(N:M) is contained in a homogeneous maximal ideal in a graded ring

Question

Let $R$ be a (commutative unitary) graded ring and $N \subset M$ be two graded $R$- modules. I want to prove that the follwing are equivalent:

1. $M=N$;
2. $M_{\mathfrak{p}}=N_{\mathfrak{p}}$ for any homogeneous prime ideal $\mathfrak p \subset R$;
3. $M_{\mathfrak{m}}=N_{\mathfrak{m}}$ for any homogeneous maximal ideal $\mathfrak m \subset R$.

Now 1. implies 2. implies 3. is obvious, now my problem is how to prove 3. implies 1. Any suggestion?

EDIT: Okay, I was able to prove the implication $3 \implies 1$ for non graded-rings and generic (non homogeneous) maximal ideals by localizing both $M$ and $N$ at $\mathfrak m$ where $\mathfrak m$ is a maximal ideal containing $(N:M)$. [More in details: $M=N$ iff $(N:M)=R$; suppose the contrary, then there is $(N:M) \subsetneq \mathfrak m \subsetneq R$ and we have $M_\mathfrak{m}= N_\mathfrak{m}$, this means that every element of the form $m/s$ for $m$ in $M$ and $s \in R-\mathfrak{m}$ can be written as $n/t$ for some $n \in N$ and $t \in R-\mathfrak{m}$. Then there is $u \in R-\mathfrak{m}$ such that $utm=usn \in N$, so $ut \in (N:M)$ but this can't be the case.]

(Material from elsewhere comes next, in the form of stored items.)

-- pv_equiv track=rewrite | github.com/karthikviswanathn/toy-models-of-preference-learning | trainer/utils.py | get_fourier_basis_names
-- ===== SOURCE A (Python) =====
-- def get_fourier_basis_names(p):
--     """Names for Fourier basis vectors: ['Const', 'cos 1', 'sin 1', ...]."""
--     names = ['Const']
--     max_freq = p // 2
--     for i in range(1, max_freq + 1):
--         names.append(f'cos {i}')
--         if i < max_freq or p % 2 == 1:
--             names.append(f'sin {i}')
--     return names
-- ===== SOURCE B (Python) =====
-- def get_fourier_basis_names(p):
--     """Names for Fourier basis vectors: ['Const', 'cos 1', 'sin 1', ...]."""
--     names = ['Const']
--     for j in range(1, p):
--         freq = (j + 1) // 2
--         trig = 'cos' if j % 2 == 1 else 'sin'
--         names.append(f'{trig} {freq}')
--     return names
-- ===== Notes on version B (the rewrite author's own statement) =====
-- stated objective: alternative
-- what changed: Iterates over output positions j in range(1, p) with frequency (j+1)//2 and parity-chosen trig name (one unconditional append per position), instead of iterating over frequencies 1..p//2 with a guarded second append per frequency.
import Mathlib
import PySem

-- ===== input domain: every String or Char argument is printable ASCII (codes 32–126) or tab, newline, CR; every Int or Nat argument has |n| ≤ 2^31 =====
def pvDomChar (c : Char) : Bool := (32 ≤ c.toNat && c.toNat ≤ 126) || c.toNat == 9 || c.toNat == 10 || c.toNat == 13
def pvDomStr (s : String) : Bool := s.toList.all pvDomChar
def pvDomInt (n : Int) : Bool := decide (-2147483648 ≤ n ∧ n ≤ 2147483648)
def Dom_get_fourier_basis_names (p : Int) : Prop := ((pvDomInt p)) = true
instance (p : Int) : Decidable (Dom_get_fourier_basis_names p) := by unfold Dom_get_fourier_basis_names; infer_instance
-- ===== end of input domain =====

-- B iterates over output positions (one unconditional append each) instead of frequencies
-- with a guarded second append; an alternative decomposition of the same O(p) task.

-- ===== PORT A =====
def get_fourier_basis_names (p : Int) : List String :=
  let names : List String := ["Const"]
  let max_freq : Int := PySem.Int.floordiv p 2
  (PySem.List.pyRange 1 (max_freq + 1) 1).foldl
    (fun names i =>
      let names := names ++ ["cos " ++ PySem.Int.toStr i]
      if i < max_freq ∨ PySem.Int.mod p 2 = 1 then names ++ ["sin " ++ PySem.Int.toStr i]
      else names)
    names

-- ===== PORT B =====
def get_fourier_basis_names_alt (p : Int) : List String :=
  (PySem.List.pyRange 1 p 1).foldl
    (fun names j =>
      let freq := PySem.Int.floordiv (j + 1) 2
      let trig := if PySem.Int.mod j 2 = 1 then "cos" else "sin"
      names ++ [trig ++ " " ++ PySem.Int.toStr freq])
    ["Const"]

-- ===== PRECONDITION & SPEC =====
def Spec_get_fourier_basis_names (p : Int) (out : List String) : Prop := out = get_fourier_basis_names_alt p
instance (p : Int) (out : List String) : Decidable (Spec_get_fourier_basis_names p out) := by unfold Spec_get_fourier_basis_names; infer_instance

-- ===== CLAIM (what is proved, stated in full; the proofs are below) =====
def Claim_equal_get_fourier_basis_names : Prop := ∀ (p : Int), Dom_get_fourier_basis_names p → Spec_get_fourier_basis_names p (get_fourier_basis_names p)

-- ===== LEMMAS AND PROOFS =====

/-- Common closed form: `m` full (cos, sin) pairs after 'Const'. -/
def pvPairs : Nat → List String
  | 0 => ["Const"]
  | m + 1 => pvPairs m ++ ["cos " ++ PySem.Int.toStr ((m : Int) + 1), "sin " ++ PySem.Int.toStr ((m : Int) + 1)]

/-- A's loop body, parametrised by the sin-condition. -/
def pvBodyA (cond : Int → Bool) (names : List String) (i : Int) : List String :=
  let names := names ++ ["cos " ++ PySem.Int.toStr i]
  if cond i then names ++ ["sin " ++ PySem.Int.toStr i] else names

lemma pvFoldA_true (n : Nat) (cond : Int → Bool)
    (h : ∀ i : Int, 1 ≤ i → i ≤ (n : Int) → cond i = true) :
    (PySem.List.pyRange 1 ((n : Int) + 1) 1).foldl (pvBodyA cond) ["Const"] = pvPairs n := by
  induction n with
  | zero => simp [pvPairs]
  | succ n ih =>
      have hsplit : PySem.List.pyRange 1 ((n : Int) + 1 + 1) 1
          = PySem.List.pyRange 1 ((n : Int) + 1) 1 ++ [(n : Int) + 1] :=
        PySem.List.pyRange_one_succ_right (by omega)
      rw [show ((n + 1 : Nat) : Int) + 1 = (n : Int) + 1 + 1 by push_cast; ring, hsplit,
        List.foldl_append]
      rw [ih (fun i h1 h2 => h i h1 (by omega))]
      have hc : cond ((n : Int) + 1) = true := h _ (by omega) (by omega)
      simp [pvBodyA, hc, pvPairs]

/-- B's loop body. -/
def pvBodyB (names : List String) (j : Int) : List String :=
  let freq := PySem.Int.floordiv (j + 1) 2
  let trig := if PySem.Int.mod j 2 = 1 then "cos" else "sin"
  names ++ [trig ++ " " ++ PySem.Int.toStr freq]


lemma pvDiv_two (a : Int) : PySem.Int.floordiv a 2 = a / 2 :=
  PySem.Int.floordiv_eq_ediv_of_pos (by norm_num)

lemma pvFoldB (m : Nat) :
    (PySem.List.pyRange 1 (2 * (m : Int) + 1) 1).foldl pvBodyB ["Const"] = pvPairs m := by
  induction m with
  | zero => simp [pvPairs]
  | succ m ih =>
      have h1 : PySem.List.pyRange 1 (2 * ((m : Int) + 1) + 1) 1
          = PySem.List.pyRange 1 (2 * (m : Int) + 2) 1 ++ [2 * (m : Int) + 2] := by
        have := PySem.List.pyRange_one_succ_right
          (a := 1) (b := 2 * (m : Int) + 2) (by omega)
        rw [show 2 * ((m : Int) + 1) + 1 = 2 * (m : Int) + 2 + 1 by ring, this]
      have h2 : PySem.List.pyRange 1 (2 * (m : Int) + 2) 1
          = PySem.List.pyRange 1 (2 * (m : Int) + 1) 1 ++ [2 * (m : Int) + 1] := by
        have := PySem.List.pyRange_one_succ_right
          (a := 1) (b := 2 * (m : Int) + 1) (by omega)
        rw [show 2 * (m : Int) + 2 = 2 * (m : Int) + 1 + 1 by ring, this]
      rw [show ((m + 1 : Nat) : Int) = (m : Int) + 1 by push_cast; ring, h1, h2]
      rw [List.foldl_append, List.foldl_append, ih]
      have hfc' : (2 * (m : Int) + 1 + 1) / 2 = (m : Int) + 1 := by omega
      have hfs' : (2 * (m : Int) + 2 + 1) / 2 = (m : Int) + 1 := by omega
      simp [pvBodyB, hfc', hfs', pvPairs]

lemma pvA_eq (p : Int) :
    get_fourier_basis_names p
      = (PySem.List.pyRange 1 (PySem.Int.floordiv p 2 + 1) 1).foldl
          (pvBodyA (fun i => decide (i < PySem.Int.floordiv p 2 ∨ PySem.Int.mod p 2 = 1)))
          ["Const"] := by
  unfold get_fourier_basis_names pvBodyA
  simp

lemma pvB_eq (p : Int) :
    get_fourier_basis_names_alt p
      = (PySem.List.pyRange 1 p 1).foldl pvBodyB ["Const"] := rfl

theorem get_fourier_basis_names_spec_aux (p : Int) :
    get_fourier_basis_names p = get_fourier_basis_names_alt p := by
  rw [pvA_eq, pvB_eq]
  by_cases hp : p ≤ 0
  · -- both ranges are empty
    have hA : PySem.Int.floordiv p 2 + 1 ≤ 1 := by rw [pvDiv_two]; omega
    rw [PySem.List.pyRange_one_eq_nil hA, PySem.List.pyRange_one_eq_nil (by omega : p ≤ 1)]
    rfl
  · replace hp : 0 < p := by omega
    rcases Int.even_or_odd p with ⟨k, hk⟩ | ⟨k, hk⟩
    · -- p = 2k, k ≥ 1: A ends with an unpaired cos, B's last position is odd
      have hk1 : 1 ≤ k := by omega
      obtain ⟨m, hm⟩ : ∃ m : Nat, k = (m : Int) + 1 := ⟨(k - 1).toNat, by omega⟩
      have hmf : PySem.Int.floordiv p 2 = (m : Int) + 1 := by rw [pvDiv_two]; omega
      have hsplit : PySem.List.pyRange 1 ((m : Int) + 1 + 1) 1
          = PySem.List.pyRange 1 ((m : Int) + 1) 1 ++ [(m : Int) + 1] :=
        PySem.List.pyRange_one_succ_right (by omega)
      rw [hmf, hsplit, List.foldl_append,
        pvFoldA_true m _ (fun i h1 h2 => by simp; omega)]
      have hsplitB : PySem.List.pyRange 1 p 1
          = PySem.List.pyRange 1 (2 * (m : Int) + 1) 1 ++ [2 * (m : Int) + 1] := by
        rw [show p = 2 * (m : Int) + 1 + 1 by omega]
        exact PySem.List.pyRange_one_succ_right (by omega)
      rw [hsplitB, List.foldl_append, pvFoldB m]
      have hp2 : ¬ (p % 2 = 1) := by omega
      have hdiv : (2 * (m : Int) + 1 + 1) / 2 = (m : Int) + 1 := by omega
      simp [pvBodyA, pvBodyB, hp2, hdiv]
    · -- p = 2k + 1, k ≥ 0: every frequency gets its sin
      obtain ⟨m, hm⟩ : ∃ m : Nat, k = (m : Int) := ⟨k.toNat, by omega⟩
      have hmf : PySem.Int.floordiv p 2 = (m : Int) := by rw [pvDiv_two]; omega
      rw [hmf, pvFoldA_true m _ (fun i h1 h2 => by simp; omega),
        show p = 2 * (m : Int) + 1 by omega, pvFoldB m]

-- ===== VERDICT (by name: the statement is the Claim_ definition above) =====
theorem get_fourier_basis_names_spec : Claim_equal_get_fourier_basis_names := by
  intro p _
  exact get_fourier_basis_names_spec_aux p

Now to generalize the argument I need to show that if $(N:M)\subsetneq R$, then there exists a maximal homogeneous ideal $\tilde {\mathfrak{m}} \subsetneq R$ containing $(N:M)$. How to do this? Does Zorn's lemma work?

Answer 1

First, note $(N:_R M)$ is homogeneous. To see this, it suffices to replace $M$ with $M/N$ (still a graded module) and prove $(0:_R M)$ is homogeneous. Now, let $r \in (0:_R M)$ and let $m \in M_t$ be any homogeneous element of $M$. Since $R$ is graded, $r$ can be written as $r=\sum_{i=0}^n r_i$, each $r_i$ homogeneous of degree $i$, explicitly some of the $r_i$ may be zero.

Then, $0=rm=\sum_{i=0}^n r_i m$, but each $r_i m$ is of a distinct degree $t+i$, so the sum is zero if and only if each summand is zero. Thus, $r_i m = 0$ for each $i$, and since $m$ was an arbitrary homogeneous element of $M$ and $r_i$ annihilates all such, each $r_i$ is in $(0:_R M)$ since $M$ can be generated by homogeneous elements. Thus $(0:_R M)$ is also homogeneous.

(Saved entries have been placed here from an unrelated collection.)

-- pv_equiv track=rewrite | github.com/romeorizzi/esami-RO-public | problem_types/dp_poldo/yield_long_dp_poldo.py | sol_left_wing
-- ===== SOURCE A (Python) =====
-- def sol_left_wing(pos, monotonia, dp_array, faces_array):
--     assert 0 <= pos < len(dp_array)==len(faces_array)
--     assert dp_array[pos] > 0
--     if dp_array[pos] == 1:
--         return [faces_array[pos]]
--     next_pos = pos-1
--     while next_pos < len(dp_array):
--         if dp_array[next_pos] != dp_array[pos]-1:
--             next_pos -= 1
--         elif faces_array[next_pos] > faces_array[pos] and monotonia in {'SC','ND'}:
--             next_pos -= 1
--         elif faces_array[next_pos] < faces_array[pos] and monotonia in {'SD','NC'}:
--             next_pos -= 1
--         elif faces_array[next_pos] == faces_array[pos] and monotonia in {'SC','SD'}:
--             next_pos -= 1
--         else:
--             return  sol_left_wing(next_pos, monotonia, dp_array, faces_array) + [faces_array[pos]]
--     assert False
-- ===== SOURCE B (Python) =====
-- def _ok(fj, fi, monotonia):
--     # may position j (value fj) precede position i (value fi) under the monotonicity rule?
--     if fj > fi and monotonia in ('SC', 'ND'):
--         return False
--     if fj < fi and monotonia in ('SD', 'NC'):
--         return False
--     if fj == fi and monotonia in ('SC', 'SD'):
--         return False
--     return True
--
-- def _pred(pos, monotonia, dp_array, faces_array):
--     # greatest j < pos that is a valid DP predecessor of pos
--     for j in range(pos - 1, -1, -1):
--         if dp_array[j] == dp_array[pos] - 1 and _ok(faces_array[j], faces_array[pos], monotonia):
--             return j
--     raise ValueError("no predecessor")
--
-- def sol_left_wing(pos, monotonia, dp_array, faces_array):
--     assert 0 <= pos < len(dp_array) == len(faces_array)
--     assert dp_array[pos] > 0
--     acc = []
--     while dp_array[pos] != 1:
--         acc.append(faces_array[pos])
--         pos = _pred(pos, monotonia, dp_array, faces_array)
--     acc.append(faces_array[pos])
--     acc.reverse()
--     return acc
-- ===== Notes on version B (the rewrite author's own statement) =====
-- stated objective: idiomatic
-- what changed: Replaces A's recursion (which prepends the recursive result before appending the current face) by an explicit iterative loop with an accumulator that is reversed at the end, with the backward predecessor search factored into a helper that scans range(pos-1,-1,-1) and so never wanders into negative indices.
-- outside the precondition, e.g. on sol_left_wing(2, 'SC', [1, 2, 2], [0, 0, 1]): A returns [0, 1], B returns [0, 1]
import Mathlib
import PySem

Now, as noted, one can modify the standard Zorn's lemma argument for the existence of maximal ideals to show that $(N:_R M)$ is contained in an ideal maximal among homogeneous ideals. For brevity, call such an ideal "maximally homogeneous".

Claim: Let $R$ be a graded ring (commutative with unity) and $I$ be a homogeneous ideal. Then, there exists a maximally homogeneous proper ideal containing $I$.

Proof: Partially order the set of homogeneous proper ideals containing $I$ by inclusion. The set is nonempty, as $I$ itself is in the set. Now, let $\{J_\lambda\}_{\lambda \in \Lambda}$ be any linear chain in the set, in particular, each of the $J_\lambda$ are homogeneous. Then, $J=\cup_{\lambda} J_\lambda$ is an ideal, as it is an increasing union.

Now, this is the only place where we need a bit of an extra argument. Can you show why $J$ must be homogeneous? I've hidden the proof of that below.

$J$ is homogeneous, as any $x \in J$ is inside some $J_\lambda$, wherein it can be expressed as a sum of homogeneous generators of $J_\lambda$. As every element in $J$ can be expressed as a sum of homogeneous elements, $J$ is then homogeneous.

Thus, every linear chain in the set has an upper bound, implying that it has a maximal element by Zorn's lemma -- a maximally homogeneous ideal containing $I$, as required.